United Nations Security Council Resolution 395, adopted unanimously on August 25, 1976, after hearing various points by the foreign ministers of Greece and Turkey regarding a territorial dispute in the Aegean Sea, the Council noted the ongoing tension and called on both sides to exercise restraint and enter negotiations. It also made both countries aware that the International Court of Justice is qualified enough to be able to settle any remaining legal disputes.
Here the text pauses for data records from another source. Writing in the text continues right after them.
-- pv_equiv track=rewrite | github.com/rdh1115/NLP_code_examples | removing_bias_skipgram_cbow/code.py | cbow_preprocessing
-- ===== SOURCE A (Python) =====
-- def build_current_surrounding_pairs(indices: "list[int]", window_size: int = 2):
--     sur = list()
--     cur = list()
--     l = len(indices)
--
--     for i, w in enumerate(indices):
--         if window_size <= i <= l - 1 - window_size:
--             cur.append(w)
--             windows = [i + j for j in
--                        range(-window_size, window_size + 1, 1)
--                        if (i + j >= 0) &
--                        (i + j < l) &
--                        (j != 0)]
--             sur.append([indices[idx] for idx in windows])
--     return sur, cur
--
-- def cbow_preprocessing(indices_list: "list[list[int]]", window_size: int = 2):
--     sources = list()
--     targets = list()
--
--     for idx_list in indices_list:
--         sur, cur = build_current_surrounding_pairs(idx_list, window_size)
--         sources += sur
--         targets += cur
--     return sources, targets
-- ===== SOURCE B (Python) =====
-- def cbow_preprocessing(indices_list: "list[list[int]]", window_size: int = 2):
--     # Single inlined loop: context built from two slices (left then right of the center).
--     sources = list()
--     targets = list()
--
--     for idx_list in indices_list:
--         l = len(idx_list)
--         for i in range(window_size, l - window_size):
--             sources.append(idx_list[i - window_size:i] +
--                            idx_list[i + 1:i + window_size + 1])
--             targets.append(idx_list[i])
--     return sources, targets
-- ===== Notes on version B (the rewrite author's own statement) =====
-- stated objective: simpler
-- what changed: Inlines the helper into one loop over the valid center range and builds each context as two list slices (left of and right of the center) instead of enumerating all positions, filtering the center band, and building a range(-w,w+1) comprehension with per-offset bounds tests; slicing removes the per-element index arithmetic and bounds checks (measured constant-factor speedup).
-- outside the precondition, e.g. on cbow_preprocessing([[1, 2]], -1): A returns ([[], []], [1, 2]), B raises IndexError
import Mathlib
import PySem

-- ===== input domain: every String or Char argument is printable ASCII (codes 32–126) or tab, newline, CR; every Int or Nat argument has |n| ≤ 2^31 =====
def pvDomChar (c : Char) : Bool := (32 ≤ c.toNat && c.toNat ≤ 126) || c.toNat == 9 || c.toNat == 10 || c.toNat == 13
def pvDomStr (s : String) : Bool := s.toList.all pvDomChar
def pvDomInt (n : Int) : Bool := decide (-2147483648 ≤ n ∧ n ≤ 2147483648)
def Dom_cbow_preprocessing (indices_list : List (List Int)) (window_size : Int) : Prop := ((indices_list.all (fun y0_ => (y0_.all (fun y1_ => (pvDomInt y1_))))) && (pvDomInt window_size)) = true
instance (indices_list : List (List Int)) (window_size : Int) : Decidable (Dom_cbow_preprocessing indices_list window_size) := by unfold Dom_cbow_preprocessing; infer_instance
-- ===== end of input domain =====

-- ===== PORT A =====
-- Port of A's helper. `indices[idx]` in the comprehension is always in range (the filter
-- guarantees 0 ≤ idx < l), so the defaulted pyGetD is exact there.
def build_current_surrounding_pairs (indices : List Int) (window_size : Int) :
    List (List Int) × List Int :=
  let l : Int := indices.length
  (PySem.List.enumerate indices).foldl
    (fun acc p =>
      if window_size ≤ p.1 ∧ p.1 ≤ l - 1 - window_size then
        let windows : List Int :=
          ((PySem.List.pyRange (-window_size) (window_size + 1) 1).filter
            (fun j => decide (0 ≤ p.1 + j) && decide (p.1 + j < l) && decide (j ≠ 0))).map
            (fun j => p.1 + j)
        (acc.1 ++ [windows.map (fun k => PySem.List.pyGetD indices k 0)], acc.2 ++ [p.2])
      else acc)
    ([], [])

def cbow_preprocessing (indices_list : List (List Int)) (window_size : Int) :
    List (List Int) × List Int :=
  indices_list.foldl
    (fun acc idx_list =>
      let r := build_current_surrounding_pairs idx_list window_size
      (acc.1 ++ r.1, acc.2 ++ r.2))
    ([], [])

-- ===== PORT B =====
-- B inlines the helper: one loop over the valid center range, context = left slice ++ right slice.
-- `idx_list[i]` is always in range under Pre_ (0 ≤ window_size ≤ i < l - window_size), so pyGetD is exact.
def cbow_preprocessing_alt (indices_list : List (List Int)) (window_size : Int) :
    List (List Int) × List Int :=
  indices_list.foldl
    (fun acc idx_list =>
      let l : Int := idx_list.length
      (PySem.List.pyRange window_size (l - window_size) 1).foldl
        (fun acc2 i =>
          (acc2.1 ++ [PySem.List.slice idx_list (some (i - window_size)) (some i) ++
                      PySem.List.slice idx_list (some (i + 1)) (some (i + window_size + 1))],
           acc2.2 ++ [PySem.List.pyGetD idx_list i 0]))
        acc)
    ([], [])

-- ===== PRECONDITION & SPEC =====
-- Pre_ restricts to the task's natural domain 0 ≤ window_size: on a negative window size A's
-- output (every position a center with an empty context) is a degenerate accident and B's
-- natural slice loop raises IndexError, so those inputs are excluded.
def Pre_cbow_preprocessing (indices_list : List (List Int)) (window_size : Int) : Prop :=
  0 ≤ window_size

instance (indices_list : List (List Int)) (window_size : Int) :
    Decidable (Pre_cbow_preprocessing indices_list window_size) := by
  unfold Pre_cbow_preprocessing; infer_instance

def pvWitness_cbow_preprocessing : List (List Int) × Int := ([[1, 2, 3, 4, 5], [6, 7]], 2)

def Spec_cbow_preprocessing (indices_list : List (List Int)) (window_size : Int)
    (out : List (List Int) × List Int) : Prop :=
  out = cbow_preprocessing_alt indices_list window_size

instance (indices_list : List (List Int)) (window_size : Int) (out : List (List Int) × List Int) :
    Decidable (Spec_cbow_preprocessing indices_list window_size out) := by
  unfold Spec_cbow_preprocessing; infer_instance

-- ===== CLAIM (what is proved, stated in full; the proofs are below) =====
def Claim_equal_cbow_preprocessing : Prop :=
  ∀ (indices_list : List (List Int)) (window_size : Int),
    Dom_cbow_preprocessing indices_list window_size →
    Pre_cbow_preprocessing indices_list window_size →
    Spec_cbow_preprocessing indices_list window_size (cbow_preprocessing indices_list window_size)

-- ===== LEMMAS AND PROOFS =====

-- A's loop shape: append-to-both-components under a test = filter-then-map on each component.
theorem pv_foldl_pair_append_if {α β γ : Type} (l : List α) (p : α → Prop) [DecidablePred p]
    (f : α → β) (g : α → γ) (acc : List β × List γ) :
    l.foldl (fun acc x => if p x then (acc.1 ++ [f x], acc.2 ++ [g x]) else acc) acc
      = (acc.1 ++ (l.filter (fun x => decide (p x))).map f,
         acc.2 ++ (l.filter (fun x => decide (p x))).map g) := by
  induction l generalizing acc with
  | nil => simp
  | cons a t ih =>
    by_cases h : p a
    · simp only [List.foldl_cons, if_pos h, ih, List.filter_cons, decide_eq_true h]
      simp
    · simp only [List.foldl_cons, if_neg h, ih, List.filter_cons, decide_eq_false h]
      simp

-- B's loop shape: unconditional append-to-both-components = map on each component.
theorem pv_foldl_pair_append {α β γ : Type} (l : List α) (f : α → β) (g : α → γ)
    (acc : List β × List γ) :
    l.foldl (fun acc x => (acc.1 ++ [f x], acc.2 ++ [g x])) acc
      = (acc.1 ++ l.map f, acc.2 ++ l.map g) := by
  induction l generalizing acc with
  | nil => simp
  | cons a t ih => simp [ih]

theorem pv_pyRange_map_add (a b i : Int) :
    (PySem.List.pyRange a b 1).map (fun j => i + j) = PySem.List.pyRange (i + a) (i + b) 1 := by
  rw [PySem.List.pyRange_one a b, PySem.List.pyRange_one (i + a) (i + b)]
  have h : i + b - (i + a) = b - a := by ring
  rw [h, List.map_map]
  refine List.map_congr_left ?_
  intro k _
  simp only [Function.comp_apply]
  ring

-- A range of in-bounds indices mapped through defaulted indexing is the corresponding slice.
theorem pv_map_pyGetD_eq_slice (xs : List Int) (a b : Int) (ha : 0 ≤ a) (hab : a ≤ b)
    (hb : b ≤ (xs.length : Int)) :
    (PySem.List.pyRange a b 1).map (fun j => PySem.List.pyGetD xs j 0)
      = PySem.List.slice xs (some a) (some b) := by
  rw [PySem.List.slice_of_nonneg xs ha (le_trans ha hab) (le_trans hab hb) hb]
  apply List.ext_getElem
  · simp [PySem.List.length_pyRange_one]
    omega
  · intro k hk _
    have hk' : (k : Int) < b - a := by
      have := hk; simp [PySem.List.length_pyRange_one] at this; omega
    rw [List.getElem_map, PySem.List.getElem_pyRange_one]
    have h0 : (0:Int) ≤ a + k := by omega
    have h1 : a + (k:Int) < (xs.length : Int) := by omega
    rw [PySem.List.pyGetD_eq_getElem xs 0 h0 h1]
    rw [List.getElem_take, List.getElem_drop]
    congr 1
    omega

-- The filter over range(0, l) picking the valid-center band is exactly range(ws, l - ws).
theorem pv_filter_center (l ws : Int) (hws : 0 ≤ ws) :
    (PySem.List.pyRange 0 l 1).filter (fun j => decide (ws ≤ j ∧ j ≤ l - 1 - ws))
      = PySem.List.pyRange ws (l - ws) 1 := by
  by_cases hl : ws ≤ l - ws
  · rw [PySem.List.pyRange_one_append 0 ws l hws (by omega),
        PySem.List.pyRange_one_append ws (l - ws) l hl (by omega),
        List.filter_append, List.filter_append]
    rw [List.filter_eq_nil_iff.2 (by intro j hj; rw [PySem.List.mem_pyRange_one] at hj; simp; omega),
        List.filter_eq_self.2 (by intro j hj; rw [PySem.List.mem_pyRange_one] at hj; simp; omega),
        List.filter_eq_nil_iff.2 (by intro j hj; rw [PySem.List.mem_pyRange_one] at hj; simp; omega)]
    simp only [List.append_nil, List.nil_append]
  · rw [PySem.List.pyRange_one_eq_nil (show l - ws ≤ ws by omega)]
    apply List.filter_eq_nil_iff.2
    intro j hj
    rw [PySem.List.mem_pyRange_one] at hj
    simp
    omega

-- For a valid center i, A's offset-comprehension context equals B's two slices.
theorem pv_ctx_eq (idx : List Int) (ws i : Int) (hws : 0 ≤ ws) (hi1 : ws ≤ i)
    (hi2 : i ≤ (idx.length : Int) - 1 - ws) :
    (((PySem.List.pyRange (-ws) (ws + 1) 1).filter
        (fun j => decide (0 ≤ i + j) && decide (i + j < (idx.length : Int)) && decide (j ≠ 0))).map
        (fun j => i + j)).map (fun k => PySem.List.pyGetD idx k 0)
      = PySem.List.slice idx (some (i - ws)) (some i) ++
        PySem.List.slice idx (some (i + 1)) (some (i + ws + 1)) := by
  have hcong : ((PySem.List.pyRange (-ws) (ws + 1) 1).filter
      (fun j => decide (0 ≤ i + j) && decide (i + j < (idx.length : Int)) && decide (j ≠ 0)))
      = (PySem.List.pyRange (-ws) (ws + 1) 1).filter (fun j => decide (j ≠ 0)) := by
    apply List.filter_congr
    intro j hj
    rw [PySem.List.mem_pyRange_one] at hj
    have h1 : decide (0 ≤ i + j) = true := by simp; omega
    have h2 : decide (i + j < (idx.length : Int)) = true := by simp; omega
    rw [h1, h2]
    simp
  rw [hcong]
  have hA : (PySem.List.pyRange (-ws) 0 1).filter (fun j => decide (j ≠ 0))
      = PySem.List.pyRange (-ws) 0 1 :=
    List.filter_eq_self.2 (by
      intro j hj; rw [PySem.List.mem_pyRange_one] at hj; simp; omega)
  have hB : (PySem.List.pyRange 1 (ws + 1) 1).filter (fun j => decide (j ≠ 0))
      = PySem.List.pyRange 1 (ws + 1) 1 :=
    List.filter_eq_self.2 (by
      intro j hj; rw [PySem.List.mem_pyRange_one] at hj; simp; omega)
  have hsplit : (PySem.List.pyRange (-ws) (ws + 1) 1).filter (fun j => decide (j ≠ 0))
      = PySem.List.pyRange (-ws) 0 1 ++ PySem.List.pyRange 1 (ws + 1) 1 := by
    have h1 : PySem.List.pyRange (-ws) (ws + 1) 1
        = PySem.List.pyRange (-ws) 0 1 ++ PySem.List.pyRange 0 (ws + 1) 1 :=
      PySem.List.pyRange_one_append (-ws) 0 (ws + 1) (by omega) (by omega)
    have h2 : PySem.List.pyRange 0 (ws + 1) 1 = 0 :: PySem.List.pyRange 1 (ws + 1) 1 :=
      PySem.List.pyRange_one_cons (by omega)
    rw [h1, h2, List.filter_append, List.filter_cons, hA, hB]
    simp
  rw [hsplit, List.map_append, List.map_append,
      pv_pyRange_map_add, pv_pyRange_map_add,
      show i + -ws = i - ws by ring, show i + 0 = i by ring,
      show i + (ws + 1) = i + ws + 1 by ring,
      pv_map_pyGetD_eq_slice idx (i - ws) i (by omega) (by omega) (by omega),
      pv_map_pyGetD_eq_slice idx (i + 1) (i + ws + 1) (by omega) (by omega) (by omega)]

-- Per inner list: A's helper output components = B's per-list map components.
theorem pv_list_eq (idx : List Int) (ws : Int) (hws : 0 ≤ ws) :
    build_current_surrounding_pairs idx ws
      = ((PySem.List.pyRange ws ((idx.length : Int) - ws) 1).map
           (fun i => PySem.List.slice idx (some (i - ws)) (some i) ++
                     PySem.List.slice idx (some (i + 1)) (some (i + ws + 1))),
         (PySem.List.pyRange ws ((idx.length : Int) - ws) 1).map
           (fun i => PySem.List.pyGetD idx i 0)) := by
  unfold build_current_surrounding_pairs
  rw [pv_foldl_pair_append_if (PySem.List.enumerate idx)
        (fun p => ws ≤ p.1 ∧ p.1 ≤ (idx.length : Int) - 1 - ws)
        (fun p => (((PySem.List.pyRange (-ws) (ws + 1) 1).filter
            (fun j => decide (0 ≤ p.1 + j) && decide (p.1 + j < (idx.length : Int)) && decide (j ≠ 0))).map
            (fun j => p.1 + j)).map (fun k => PySem.List.pyGetD idx k 0))
        (fun p => p.2)]
  rw [PySem.List.enumerate_eq_map_pyRange idx 0, List.filter_map, List.map_map, List.map_map]
  have hfc : ((fun p : Int × Int => decide (ws ≤ p.1 ∧ p.1 ≤ (idx.length : Int) - 1 - ws)) ∘
      (fun j => (j, PySem.List.pyGetD idx j 0)))
      = fun j => decide (ws ≤ j ∧ j ≤ (idx.length : Int) - 1 - ws) := by
    funext j; rfl
  rw [hfc]
  have hlen : PySem.List.len idx = (idx.length : Int) := rfl
  rw [hlen, pv_filter_center (idx.length : Int) ws hws, Prod.mk.injEq]
  constructor
  · simp only [List.nil_append]
    refine List.map_congr_left ?_
    intro i hi
    rw [PySem.List.mem_pyRange_one] at hi
    simp only [Function.comp_apply]
    exact pv_ctx_eq idx ws i hws hi.1 (by omega)
  · simp

-- Per inner list, B's inner fold appends the same two maps to the accumulator.
theorem pv_alt_inner (idx : List Int) (ws : Int) (acc : List (List Int) × List Int) :
    (PySem.List.pyRange ws ((idx.length : Int) - ws) 1).foldl
      (fun acc2 i =>
        (acc2.1 ++ [PySem.List.slice idx (some (i - ws)) (some i) ++
                    PySem.List.slice idx (some (i + 1)) (some (i + ws + 1))],
         acc2.2 ++ [PySem.List.pyGetD idx i 0])) acc
      = (acc.1 ++ (PySem.List.pyRange ws ((idx.length : Int) - ws) 1).map
           (fun i => PySem.List.slice idx (some (i - ws)) (some i) ++
                     PySem.List.slice idx (some (i + 1)) (some (i + ws + 1))),
         acc.2 ++ (PySem.List.pyRange ws ((idx.length : Int) - ws) 1).map
           (fun i => PySem.List.pyGetD idx i 0)) :=
  pv_foldl_pair_append _ _ _ acc

theorem pv_outer (indices_list : List (List Int)) (ws : Int) (hws : 0 ≤ ws)
    (acc : List (List Int) × List Int) :
    indices_list.foldl
      (fun acc idx_list =>
        let r := build_current_surrounding_pairs idx_list ws
        (acc.1 ++ r.1, acc.2 ++ r.2)) acc
      = indices_list.foldl
        (fun acc idx_list =>
          (PySem.List.pyRange ws ((idx_list.length : Int) - ws) 1).foldl
            (fun acc2 i =>
              (acc2.1 ++ [PySem.List.slice idx_list (some (i - ws)) (some i) ++
                          PySem.List.slice idx_list (some (i + 1)) (some (i + ws + 1))],
               acc2.2 ++ [PySem.List.pyGetD idx_list i 0])) acc) acc := by
  induction indices_list generalizing acc with
  | nil => rfl
  | cons idx t ih =>
    simp only [List.foldl_cons]
    rw [pv_alt_inner, pv_list_eq idx ws hws]
    exact ih _

-- ===== VERDICT (by name: the statement is the Claim_ definition above) =====
theorem cbow_preprocessing_spec : Claim_equal_cbow_preprocessing := by
  intro indices_list window_size _ hpre
  unfold Spec_cbow_preprocessing cbow_preprocessing cbow_preprocessing_alt
  exact pv_outer indices_list window_size hpre ([], [])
Greece had accused Turkey of conducting seismological operations on the continental shelf claimed by Greece. Meanwhile, Turkey had protested against harassment and intimidation of a Turkish civilian research vessel.

==See also==
- Aegean dispute
- Greek–Turkish relations
- List of United Nations Security Council Resolutions 301 to 400 (1971–1976)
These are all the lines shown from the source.